Molina is a big Obamacare health plan — and arguably the most vocal about the possibility of quitting. Former chief executive Mario Molina sent Congress a letter in late April saying that the company would “not participate in the 2018 marketplace” if the government does not fund the law’s cost-sharing reduction subsidies.
Those subsidies did not get appropriated in this year’s budget bill, and Trump continues to waffle on whether he will make those payments, putting Molina’s participation at risk.
Molina currently sells coverage in 139 counties across the country. Most of those places have other insurance plans, too. There is actually just one county in the country that would have zero options if Molina quit: Menominee County, Wisconsin.

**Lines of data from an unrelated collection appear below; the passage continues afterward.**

theorem pv_findM (Ls : List (List Char)) : ∀ (L : List Char), '\n' ∉ L → (∀ l ∈ Ls, '\n' ∉ l) →
    PySem.Chars.find ('\n' :: pvJoin L Ls) pvM =
      match pvFind L Ls with
      | none => -1
      | some (pre, _, _) => ((pvHead pre).length : Int) := by
  induction Ls with
  | nil =>
      intro L hL _
      by_cases h : pvP <+: L
      · rw [pvFind_pos L [] h]
        simp only [pvHead, List.length_nil, Nat.cast_zero]
        apply pv_find_zero
        rw [pvM_eq, show pvJoin L [] = L from rfl]
        exact List.cons_prefix_cons.mpr ⟨rfl, h⟩
      · rw [pvFind_none_step L h]
        have h0 : PySem.Chars.find [] pvM = -1 := by decide
        have hs := pv_find_shift L [] hL
          (fun hc => h (List.isPrefixOf_iff_prefix.mp hc)) (Or.inl rfl)
        rw [h0, if_pos rfl] at hs
        simpa [pvJoin] using hs
  | cons B0 rest ih =>
      intro L hL hfree
      by_cases h : pvP <+: L
      · rw [pvFind_pos L (B0 :: rest) h]
        simp only [pvHead, List.length_nil, Nat.cast_zero]
        apply pv_find_zero
        rw [pvM_eq, show pvJoin L (B0 :: rest) = L ++ '\n' :: pvJoin B0 rest from rfl]
        exact List.cons_prefix_cons.mpr ⟨rfl, h.trans (L.prefix_append _)⟩
      · have hB0 : '\n' ∉ B0 := hfree B0 (by simp)
        have hrest : ∀ l ∈ rest, '\n' ∉ l := fun l hl => hfree l (by simp [hl])
        have hshift := pv_find_shift L ('\n' :: pvJoin B0 rest) hL
          (fun hc => h (List.isPrefixOf_iff_prefix.mp hc)) (Or.inr ⟨_, rfl⟩)
        rw [show pvJoin L (B0 :: rest) = L ++ '\n' :: pvJoin B0 rest from rfl, hshift,
          ih B0 hB0 hrest, pvFind_step L B0 rest h]
        cases hf : pvFind B0 rest with
        | none => simp
        | some res =>
            obtain ⟨pre, l, post⟩ := res
            have hnn : ¬ (((pvHead pre).length : Int) = -1) := by omega
            have hlen : (pvHead (L :: pre)).length = L.length + 1 + (pvHead pre).length := by
              show ('\n' :: pvJoin L pre).length = _
              rw [pvJoin_eq_append]
              simp
              omega
            simp only [hnn, if_false]
            rw [hlen]
            push_cast
            ring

Molina is at the moment a bit a a wild card. It did send that strongly-worded letter to Congress — but then, a few weeks later, its chief executive Mario Molina was abruptly fired from his job leading the company, which had been founded by his father. So its hard to know what will happen with Molina’s future, in the marketplaces or otherwise.
There aren’t a lot of back-up options to deal with zero-insurer counties
The Affordable Care Act depends on insurance plans volunteering to sell coverage on marketplaces. It doesn’t have a strong back-up plan if there are certain areas where no health insurer comes forward.
“If there were any [backup plans], nobody told us about it,” says Kevin Counihan, who served as chief executive of Healthcare.gov under Obama. “I sure wish there were some.”
Counihan and his team ended up spending two months last summer crisscrossing the country, checking in with health insurers and regulators to ensure all 3,007 counties would have at least one option. And this wasn’t easy; insurers did not warm to the marketplaces as the law’s drafters and boosters had expected.
The administration was able to ensure, during the four years of Obamacare’s coverage expansion, that no county’s marketplace ended up with bare shelves.
President Trump has given little reassurance to health plans that might be on the fence about entering Tennessee or other markets. His administration has waffled on whether it will continue funding key Obamacare payments. He has said he expects the marketplaces to “explode” on their own.
“Insurers are fleeing the marketplace because Obamacare is fundamentally flawed,” Health and Human Services spokesperson Alleigh Marré said in a statement. “As more Americans are presented with higher healthcare costs and fewer options for coverage, repealing and replacing the law remains the best option. Administrative action alone cannot fix the problems Obamacare created.”
Correction: An early version of this article did not include the plans that Anthem sells in Missouri. This has now been fixed.